EXERCISE DESCRIPTION
For the listing below, return the line containing "funext ans j", the line containing "unfold Spec_solution", and all lines in between, exactly as written and nothing else.

DATA FOR THE TASK
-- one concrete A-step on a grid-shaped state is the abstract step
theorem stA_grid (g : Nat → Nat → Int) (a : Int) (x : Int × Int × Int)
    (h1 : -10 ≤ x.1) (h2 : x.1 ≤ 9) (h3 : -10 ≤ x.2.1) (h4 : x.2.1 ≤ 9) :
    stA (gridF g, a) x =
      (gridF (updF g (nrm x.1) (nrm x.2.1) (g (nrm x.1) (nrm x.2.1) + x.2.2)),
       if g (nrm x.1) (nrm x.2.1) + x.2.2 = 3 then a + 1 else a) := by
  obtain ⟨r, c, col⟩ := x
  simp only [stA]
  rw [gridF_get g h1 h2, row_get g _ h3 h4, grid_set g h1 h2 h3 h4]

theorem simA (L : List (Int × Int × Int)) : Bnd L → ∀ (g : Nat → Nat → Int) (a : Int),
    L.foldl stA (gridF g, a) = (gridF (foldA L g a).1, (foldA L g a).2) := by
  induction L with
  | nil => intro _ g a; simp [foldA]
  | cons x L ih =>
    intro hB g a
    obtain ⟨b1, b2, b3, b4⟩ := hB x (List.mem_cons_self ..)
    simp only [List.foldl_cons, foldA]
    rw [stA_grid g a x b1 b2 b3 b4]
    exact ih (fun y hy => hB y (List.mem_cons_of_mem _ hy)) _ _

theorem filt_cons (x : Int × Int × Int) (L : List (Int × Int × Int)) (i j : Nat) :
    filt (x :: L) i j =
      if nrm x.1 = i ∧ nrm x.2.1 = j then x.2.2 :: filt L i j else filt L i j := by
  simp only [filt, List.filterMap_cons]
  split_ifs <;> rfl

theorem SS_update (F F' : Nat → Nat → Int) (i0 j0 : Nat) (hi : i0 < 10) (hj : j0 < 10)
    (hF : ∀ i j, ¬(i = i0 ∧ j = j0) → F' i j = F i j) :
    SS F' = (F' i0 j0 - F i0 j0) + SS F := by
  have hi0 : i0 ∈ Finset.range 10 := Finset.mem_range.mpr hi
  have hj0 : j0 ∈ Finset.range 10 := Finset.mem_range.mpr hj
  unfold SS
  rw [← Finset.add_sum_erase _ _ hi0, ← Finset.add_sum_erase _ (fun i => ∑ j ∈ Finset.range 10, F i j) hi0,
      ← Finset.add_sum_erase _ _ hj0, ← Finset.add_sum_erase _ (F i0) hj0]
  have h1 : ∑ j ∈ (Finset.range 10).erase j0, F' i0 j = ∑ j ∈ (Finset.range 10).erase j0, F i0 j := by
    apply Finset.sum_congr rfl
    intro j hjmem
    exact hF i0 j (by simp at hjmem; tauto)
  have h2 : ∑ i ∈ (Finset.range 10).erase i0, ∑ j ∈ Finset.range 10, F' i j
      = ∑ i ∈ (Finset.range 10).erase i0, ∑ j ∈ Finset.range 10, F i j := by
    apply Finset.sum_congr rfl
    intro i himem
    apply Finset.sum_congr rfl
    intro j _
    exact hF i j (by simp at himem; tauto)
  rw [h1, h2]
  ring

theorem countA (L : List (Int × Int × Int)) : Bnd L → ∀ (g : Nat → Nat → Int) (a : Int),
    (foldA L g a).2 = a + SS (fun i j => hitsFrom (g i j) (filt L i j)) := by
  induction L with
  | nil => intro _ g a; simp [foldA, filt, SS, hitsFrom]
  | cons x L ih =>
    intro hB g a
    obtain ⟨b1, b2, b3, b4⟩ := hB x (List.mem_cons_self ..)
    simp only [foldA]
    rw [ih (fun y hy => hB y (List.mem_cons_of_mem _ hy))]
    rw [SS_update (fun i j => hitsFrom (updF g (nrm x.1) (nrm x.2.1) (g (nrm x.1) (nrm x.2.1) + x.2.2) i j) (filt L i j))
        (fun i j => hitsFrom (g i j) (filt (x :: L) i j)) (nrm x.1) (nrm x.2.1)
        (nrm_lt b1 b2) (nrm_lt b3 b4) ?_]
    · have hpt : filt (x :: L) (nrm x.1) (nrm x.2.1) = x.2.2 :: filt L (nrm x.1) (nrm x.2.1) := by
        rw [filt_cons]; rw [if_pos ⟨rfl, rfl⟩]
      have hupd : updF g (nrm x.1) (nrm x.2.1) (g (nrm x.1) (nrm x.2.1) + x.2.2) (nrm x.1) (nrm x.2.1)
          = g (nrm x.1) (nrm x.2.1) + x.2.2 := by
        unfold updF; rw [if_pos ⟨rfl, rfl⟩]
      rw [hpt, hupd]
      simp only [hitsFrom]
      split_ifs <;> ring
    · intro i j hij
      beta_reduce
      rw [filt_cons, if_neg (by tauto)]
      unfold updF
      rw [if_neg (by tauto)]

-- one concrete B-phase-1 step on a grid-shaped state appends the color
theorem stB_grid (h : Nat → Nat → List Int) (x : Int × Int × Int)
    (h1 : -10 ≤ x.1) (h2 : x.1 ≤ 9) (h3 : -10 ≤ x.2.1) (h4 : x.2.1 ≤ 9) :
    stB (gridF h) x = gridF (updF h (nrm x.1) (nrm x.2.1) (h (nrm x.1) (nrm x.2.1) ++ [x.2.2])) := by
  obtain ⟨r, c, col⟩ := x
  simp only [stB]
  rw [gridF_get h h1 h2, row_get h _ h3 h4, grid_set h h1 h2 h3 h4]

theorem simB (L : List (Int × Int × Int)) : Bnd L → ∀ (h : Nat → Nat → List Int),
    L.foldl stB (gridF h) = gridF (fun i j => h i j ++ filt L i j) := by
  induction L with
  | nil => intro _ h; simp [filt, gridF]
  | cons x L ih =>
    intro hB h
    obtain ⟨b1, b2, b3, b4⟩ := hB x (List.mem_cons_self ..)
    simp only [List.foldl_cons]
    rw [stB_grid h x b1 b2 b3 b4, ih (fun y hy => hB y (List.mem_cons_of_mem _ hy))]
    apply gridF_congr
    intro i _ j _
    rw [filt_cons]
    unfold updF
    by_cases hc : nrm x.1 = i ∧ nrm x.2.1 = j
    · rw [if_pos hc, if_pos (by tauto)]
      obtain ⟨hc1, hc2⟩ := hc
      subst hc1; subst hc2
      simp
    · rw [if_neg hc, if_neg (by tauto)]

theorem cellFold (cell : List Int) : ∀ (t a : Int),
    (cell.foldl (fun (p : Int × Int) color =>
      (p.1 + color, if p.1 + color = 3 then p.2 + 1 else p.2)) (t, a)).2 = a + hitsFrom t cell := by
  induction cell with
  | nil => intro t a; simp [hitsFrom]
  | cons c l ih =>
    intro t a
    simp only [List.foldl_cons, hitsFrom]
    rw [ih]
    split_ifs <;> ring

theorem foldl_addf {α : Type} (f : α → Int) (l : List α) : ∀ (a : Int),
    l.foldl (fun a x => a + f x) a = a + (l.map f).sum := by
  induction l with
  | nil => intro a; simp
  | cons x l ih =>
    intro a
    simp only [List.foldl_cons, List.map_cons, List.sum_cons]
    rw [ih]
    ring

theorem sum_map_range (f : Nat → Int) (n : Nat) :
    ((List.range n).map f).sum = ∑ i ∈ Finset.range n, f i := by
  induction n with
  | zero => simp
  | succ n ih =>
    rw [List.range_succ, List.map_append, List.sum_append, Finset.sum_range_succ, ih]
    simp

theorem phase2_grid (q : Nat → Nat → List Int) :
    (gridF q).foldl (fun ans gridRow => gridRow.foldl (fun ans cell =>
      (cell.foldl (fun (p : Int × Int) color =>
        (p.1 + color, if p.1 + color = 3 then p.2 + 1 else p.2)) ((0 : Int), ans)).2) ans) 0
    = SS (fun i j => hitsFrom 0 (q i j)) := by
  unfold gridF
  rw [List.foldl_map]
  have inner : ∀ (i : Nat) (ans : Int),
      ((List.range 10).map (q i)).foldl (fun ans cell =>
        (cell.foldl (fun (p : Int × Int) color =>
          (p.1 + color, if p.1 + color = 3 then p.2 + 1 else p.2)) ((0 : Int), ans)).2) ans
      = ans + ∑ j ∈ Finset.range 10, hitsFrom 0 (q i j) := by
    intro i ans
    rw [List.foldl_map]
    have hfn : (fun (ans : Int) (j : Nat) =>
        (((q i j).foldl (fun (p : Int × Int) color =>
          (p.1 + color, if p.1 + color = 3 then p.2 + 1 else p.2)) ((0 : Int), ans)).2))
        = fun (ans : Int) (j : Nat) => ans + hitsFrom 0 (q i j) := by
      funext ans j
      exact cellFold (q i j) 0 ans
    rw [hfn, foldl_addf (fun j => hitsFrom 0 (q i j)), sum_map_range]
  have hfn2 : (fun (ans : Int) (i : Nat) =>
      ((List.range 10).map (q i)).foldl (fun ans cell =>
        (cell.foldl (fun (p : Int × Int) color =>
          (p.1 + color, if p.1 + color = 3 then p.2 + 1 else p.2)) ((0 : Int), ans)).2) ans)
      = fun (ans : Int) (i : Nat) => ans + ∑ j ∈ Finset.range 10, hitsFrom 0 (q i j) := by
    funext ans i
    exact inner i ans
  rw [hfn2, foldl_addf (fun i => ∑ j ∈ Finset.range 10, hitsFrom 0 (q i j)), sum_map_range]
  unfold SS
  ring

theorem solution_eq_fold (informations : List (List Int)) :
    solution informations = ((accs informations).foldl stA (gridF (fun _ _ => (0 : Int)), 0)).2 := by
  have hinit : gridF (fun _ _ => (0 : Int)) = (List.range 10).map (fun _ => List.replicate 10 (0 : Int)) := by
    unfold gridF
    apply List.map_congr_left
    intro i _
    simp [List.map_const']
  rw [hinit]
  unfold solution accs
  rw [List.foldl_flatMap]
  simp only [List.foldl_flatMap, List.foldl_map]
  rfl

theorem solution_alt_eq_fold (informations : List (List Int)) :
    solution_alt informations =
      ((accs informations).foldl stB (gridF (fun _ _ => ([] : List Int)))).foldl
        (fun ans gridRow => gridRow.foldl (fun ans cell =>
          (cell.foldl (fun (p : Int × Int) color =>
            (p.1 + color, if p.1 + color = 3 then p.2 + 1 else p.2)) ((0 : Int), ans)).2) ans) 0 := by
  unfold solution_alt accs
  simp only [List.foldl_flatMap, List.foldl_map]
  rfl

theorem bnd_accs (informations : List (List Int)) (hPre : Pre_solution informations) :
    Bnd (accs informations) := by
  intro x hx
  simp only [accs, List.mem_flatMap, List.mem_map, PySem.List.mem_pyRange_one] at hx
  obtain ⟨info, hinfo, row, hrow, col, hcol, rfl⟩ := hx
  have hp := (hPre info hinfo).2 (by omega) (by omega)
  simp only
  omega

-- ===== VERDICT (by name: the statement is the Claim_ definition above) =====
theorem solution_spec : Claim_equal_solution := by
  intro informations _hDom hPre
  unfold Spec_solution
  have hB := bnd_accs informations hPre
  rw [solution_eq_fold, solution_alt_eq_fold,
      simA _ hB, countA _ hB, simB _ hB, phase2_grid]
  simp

RESPONSE TO THIS TASK
      funext ans j
      exact cellFold (q i j) 0 ans
    rw [hfn, foldl_addf (fun j => hitsFrom 0 (q i j)), sum_map_range]
  have hfn2 : (fun (ans : Int) (i : Nat) =>
      ((List.range 10).map (q i)).foldl (fun ans cell =>
        (cell.foldl (fun (p : Int × Int) color =>
          (p.1 + color, if p.1 + color = 3 then p.2 + 1 else p.2)) ((0 : Int), ans)).2) ans)
      = fun (ans : Int) (i : Nat) => ans + ∑ j ∈ Finset.range 10, hitsFrom 0 (q i j) := by
    funext ans i
    exact inner i ans
  rw [hfn2, foldl_addf (fun i => ∑ j ∈ Finset.range 10, hitsFrom 0 (q i j)), sum_map_range]
  unfold SS
  ring

theorem solution_eq_fold (informations : List (List Int)) :
    solution informations = ((accs informations).foldl stA (gridF (fun _ _ => (0 : Int)), 0)).2 := by
  have hinit : gridF (fun _ _ => (0 : Int)) = (List.range 10).map (fun _ => List.replicate 10 (0 : Int)) := by
    unfold gridF
    apply List.map_congr_left
    intro i _
    simp [List.map_const']
  rw [hinit]
  unfold solution accs
  rw [List.foldl_flatMap]
  simp only [List.foldl_flatMap, List.foldl_map]
  rfl

theorem solution_alt_eq_fold (informations : List (List Int)) :
    solution_alt informations =
      ((accs informations).foldl stB (gridF (fun _ _ => ([] : List Int)))).foldl
        (fun ans gridRow => gridRow.foldl (fun ans cell =>
          (cell.foldl (fun (p : Int × Int) color =>
            (p.1 + color, if p.1 + color = 3 then p.2 + 1 else p.2)) ((0 : Int), ans)).2) ans) 0 := by
  unfold solution_alt accs
  simp only [List.foldl_flatMap, List.foldl_map]
  rfl

theorem bnd_accs (informations : List (List Int)) (hPre : Pre_solution informations) :
    Bnd (accs informations) := by
  intro x hx
  simp only [accs, List.mem_flatMap, List.mem_map, PySem.List.mem_pyRange_one] at hx
  obtain ⟨info, hinfo, row, hrow, col, hcol, rfl⟩ := hx
  have hp := (hPre info hinfo).2 (by omega) (by omega)
  simp only
  omega

-- ===== VERDICT (by name: the statement is the Claim_ definition above) =====
theorem solution_spec : Claim_equal_solution := by
  intro informations _hDom hPre
  unfold Spec_solution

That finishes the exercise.